● What you need to do
From the entries that follow, gather each line holding the word "pass".

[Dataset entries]
»»

-- pv_equiv track=rewrite | github.com/amit-223/PythonCodes | pythonProject/strings.py | xplore
-- ===== SOURCE A (Python) =====
-- def xplore(li):
--     li2 = []
--     m = 0
--     for j in li:
--         s = j[0].lower()  # take 1st char in a full string
--         li2.append(s)
--     for k in li2:  # example li2 = ['t','b','t','i','t']
--         c = li2.count(k)
--         if (c > m):
--             m = li2.count(k)
--     return m  # here m will 3 because t comes three times
-- ===== SOURCE B (Python) =====
-- def xplore(li):
--     li2 = sorted(j[0].lower() for j in li)
--     best = 0
--     run = 0
--     prev = None
--     for ch in li2:
--         run = run + 1 if prev == ch else 1
--         if run > best:
--             best = run
--         prev = ch
--     return best
-- ===== Notes on version B (the rewrite author's own statement) =====
-- stated objective: faster
-- what changed: Replaces the quadratic repeated li2.count scan with sorting the first-character list once and a single linear pass tracking the longest run of equal characters.
import Mathlib
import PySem

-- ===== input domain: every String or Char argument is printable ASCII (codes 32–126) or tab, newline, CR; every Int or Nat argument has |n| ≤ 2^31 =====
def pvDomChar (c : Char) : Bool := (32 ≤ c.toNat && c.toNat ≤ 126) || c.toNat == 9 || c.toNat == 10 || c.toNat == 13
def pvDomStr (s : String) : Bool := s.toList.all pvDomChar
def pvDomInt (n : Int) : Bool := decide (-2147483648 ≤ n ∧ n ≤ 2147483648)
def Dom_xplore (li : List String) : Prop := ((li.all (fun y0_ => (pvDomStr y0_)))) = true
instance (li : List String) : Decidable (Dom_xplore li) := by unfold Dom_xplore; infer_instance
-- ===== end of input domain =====

-- B sorts the lowered first characters once and scans runs: O(n log n) instead of A's repeated-count O(n^2).

-- ===== PORT A =====
-- first char of j, lowered (j[0].lower()); the .getD is unreachable under Pre_xplore (j ≠ "")
def pvFirstLower (j : String) : Char :=
  PySem.Chars.lowerChar ((PySem.List.pyGet? j.toList 0).getD ' ')

def xplore (li : List String) : Int :=
  let li2 := li.foldl (fun acc j => acc ++ [pvFirstLower j]) []
  li2.foldl (fun m k =>
    let c : Int := (PySem.List.count li2 k : Int)
    if c > m then (PySem.List.count li2 k : Int) else m) 0

-- ===== PORT B =====
-- the single pass over the sorted list: state (best, run, prev)
def xploreScan : List Char → Int → Int → Option Char → Int
  | [], best, _, _ => best
  | ch :: t, best, run, prev =>
      let run' : Int := if prev = some ch then run + 1 else 1
      let best' : Int := if run' > best then run' else best
      xploreScan t best' run' (some ch)

def xplore_alt (li : List String) : Int :=
  let li2 := PySem.List.sorted (li.map pvFirstLower) (fun x => x) false
  xploreScan li2 0 0 none

-- ===== PRECONDITION & SPEC =====
-- Pre_ excludes exactly the inputs containing an empty string, on which Python's j[0] raises IndexError (in A and in B alike).
def Pre_xplore (li : List String) : Prop := ∀ s ∈ li, s ≠ ""
instance (li : List String) : Decidable (Pre_xplore li) := by unfold Pre_xplore; infer_instance
def pvWitness_xplore : List String := ["Tea", "ball", "tin", "ink", "tone"]
def Spec_xplore (li : List String) (out : Int) : Prop := out = xplore_alt li
instance (li : List String) (out : Int) : Decidable (Spec_xplore li out) := by unfold Spec_xplore; infer_instance

-- ===== CLAIM =====
def Claim_equal_xplore : Prop := ∀ (li : List String), Dom_xplore li → Pre_xplore li → Spec_xplore li (xplore li)

-- ===== LEMMAS AND PROOFS =====

-- sup b l = l.foldl max b
def pvSup (b : Int) (l : List Int) : Int := l.foldl max b

theorem pvSup_cons (b x : Int) (l : List Int) : pvSup b (x :: l) = pvSup (max b x) l := rfl

theorem pvSup_max (b v : Int) (l : List Int) : pvSup (max b v) l = max (pvSup b l) v := by
  induction l generalizing b with
  | nil => rfl
  | cons x t ih =>
      simp only [pvSup_cons]
      rw [show max (max b v) x = max (max b x) v by omega, ih]

theorem le_pvSup_base (b : Int) (l : List Int) : b ≤ pvSup b l := by
  induction l generalizing b with
  | nil => simp [pvSup]
  | cons x t ih => simpa [pvSup_cons] using le_trans (le_max_left b x) (ih (max b x))

theorem le_pvSup_of_mem {v : Int} {l : List Int} (h : v ∈ l) (b : Int) : v ≤ pvSup b l := by
  induction l generalizing b with
  | nil => cases h
  | cons x t ih =>
      rcases List.mem_cons.mp h with rfl | h'
      · exact le_trans (le_max_right b v) (le_pvSup_base _ _)
      · exact ih h' _

-- A's second loop is a running maximum of f over the list
theorem foldl_if_max (f : Char → Int) (l : List Char) (b : Int) :
    l.foldl (fun m k => if f k > m then f k else m) b = pvSup b (l.map f) := by
  induction l generalizing b with
  | nil => rfl
  | cons x t ih =>
      simp only [List.foldl_cons, List.map_cons, pvSup_cons]
      rw [ih, show (if f x > b then f x else b) = max b (f x) by omega]

-- B's scan over a sorted list computes the maximal multiplicity
theorem xploreScan_spec (l : List Char) (b r : Int) (p : Option Char)
    (hs : l.Pairwise (· ≤ ·)) (hp : ∀ x ∈ l, ∀ c, p = some c → c ≤ x) (hr0 : 0 ≤ r) :
    xploreScan l b r p =
      pvSup b (l.map (fun x => (l.count x : Int) + if p = some x then r else 0)) := by
  induction l generalizing b r p with
  | nil => rfl
  | cons ch t ih =>
      have hst : t.Pairwise (· ≤ ·) := (List.pairwise_cons.mp hs).2
      have hcht : ∀ x ∈ t, ch ≤ x := (List.pairwise_cons.mp hs).1
      simp only [xploreScan]
      set r' : Int := if p = some ch then r + 1 else 1 with hr'
      rw [show (if r' > b then r' else b) = max b r' by omega]
      rw [ih _ _ _ hst (by intro x hx c hc; cases Option.some.inj hc; exact hcht x hx)
        (by rw [hr']; split <;> omega)]
      have hcnt0 : (0:Int) ≤ (t.count ch : Int) := Int.natCast_nonneg _
      have hr1 : 1 ≤ r' := by rw [hr']; split <;> omega
      -- the head's term in the target sup
      have hhead : ((ch :: t).count ch : Int) + (if p = some ch then r else 0)
          = (t.count ch : Int) + r' := by
        by_cases hpch : p = some ch <;>
          simp [hpch, hr', List.count_cons_self] <;> omega
      -- the terms over the tail agree
      have hterm : ∀ x ∈ t,
          ((t.count x : Int) + if some ch = some x then r' else 0)
            = ((ch :: t).count x : Int) + (if p = some x then r else 0) := by
        intro x hx
        by_cases hxch : x = ch
        · subst hxch
          by_cases hpch : p = some x <;>
            simp [hpch, hr', List.count_cons_self] <;> omega
        · have hpx : ¬ p = some x := by
            intro hpx
            rcases p with _ | c
            · cases hpx
            · cases Option.some.inj hpx
              have h1 : x ≤ ch := hp ch List.mem_cons_self x rfl
              have h2 : ch ≤ x := hcht x hx
              exact hxch (le_antisymm h1 h2)
          simp [hpx, Ne.symm hxch]
      rw [List.map_cons, pvSup_cons, hhead]
      rw [List.map_congr_left hterm]
      rw [pvSup_max, pvSup_max]
      set M := t.map (fun x => ((ch :: t).count x : Int) + if p = some x then r else 0) with hM
      by_cases hch : ch ∈ t
      · have hmem : ((ch :: t).count ch : Int) + (if p = some ch then r else 0) ∈ M := by
          rw [hM]; exact List.mem_map_of_mem hch
        have h1 : (t.count ch : Int) + r' ≤ pvSup b M := by
          have := le_pvSup_of_mem hmem b; rwa [hhead] at this
        have h2 : r' ≤ pvSup b M := le_trans (by omega) h1
        rw [max_eq_left h2, max_eq_left h1]
      · have : (t.count ch : Int) = 0 := by
          simp [List.count_eq_zero_of_not_mem hch]
        rw [this, zero_add]
-- the two loops over permuted lists have equal maxima
theorem pvSup_perm (b : Int) {l₁ l₂ : List Int} (h : l₁.Perm l₂) : pvSup b l₁ = pvSup b l₂ :=
  h.foldl_eq b

theorem xplore_eq_alt (li : List String) : xplore li = xplore_alt li := by
  unfold xplore xplore_alt
  simp only [PySem.List.foldl_append_singleton_eq_map, List.nil_append]
  set l2 := li.map pvFirstLower with hl2
  set s := PySem.List.sorted l2 (fun x => x) false with hs
  have hperm : s.Perm l2 := PySem.List.sorted_perm l2 (fun x => x) false
  have hpair : s.Pairwise (· ≤ ·) := by
    simpa using PySem.List.sorted_pairwise (xs := l2) (key := fun x => x)
  rw [foldl_if_max (fun k => (PySem.List.count l2 k : Int)) l2 0]
  rw [xploreScan_spec s 0 0 none hpair (by intro x hx c hc; cases hc) le_rfl]
  simp only [PySem.List.count]
  have hcnt : ∀ x, (s.count x : Int) = (l2.count x : Int) := by
    intro x; exact_mod_cast hperm.count_eq x
  calc pvSup 0 (l2.map fun k => (l2.count k : Int))
      = pvSup 0 (s.map fun k => (l2.count k : Int)) :=
        (pvSup_perm 0 (hperm.map _)).symm
    _ = pvSup 0 (s.map fun x => (s.count x : Int) + if (none : Option Char) = some x then 0 else 0) := by
        apply congrArg; apply List.map_congr_left; intro x hx; simp [hcnt x]
    _ = _ := rfl

-- ===== VERDICT =====
theorem xplore_spec : Claim_equal_xplore := by
  intro li _ _
  unfold Spec_xplore
  exact xplore_eq_alt li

««

● Your response
-- what changed: Replaces the quadratic repeated li2.count scan with sorting the first-character list once and a single linear pass tracking the longest run of equal characters.
-- the single pass over the sorted list: state (best, run, prev)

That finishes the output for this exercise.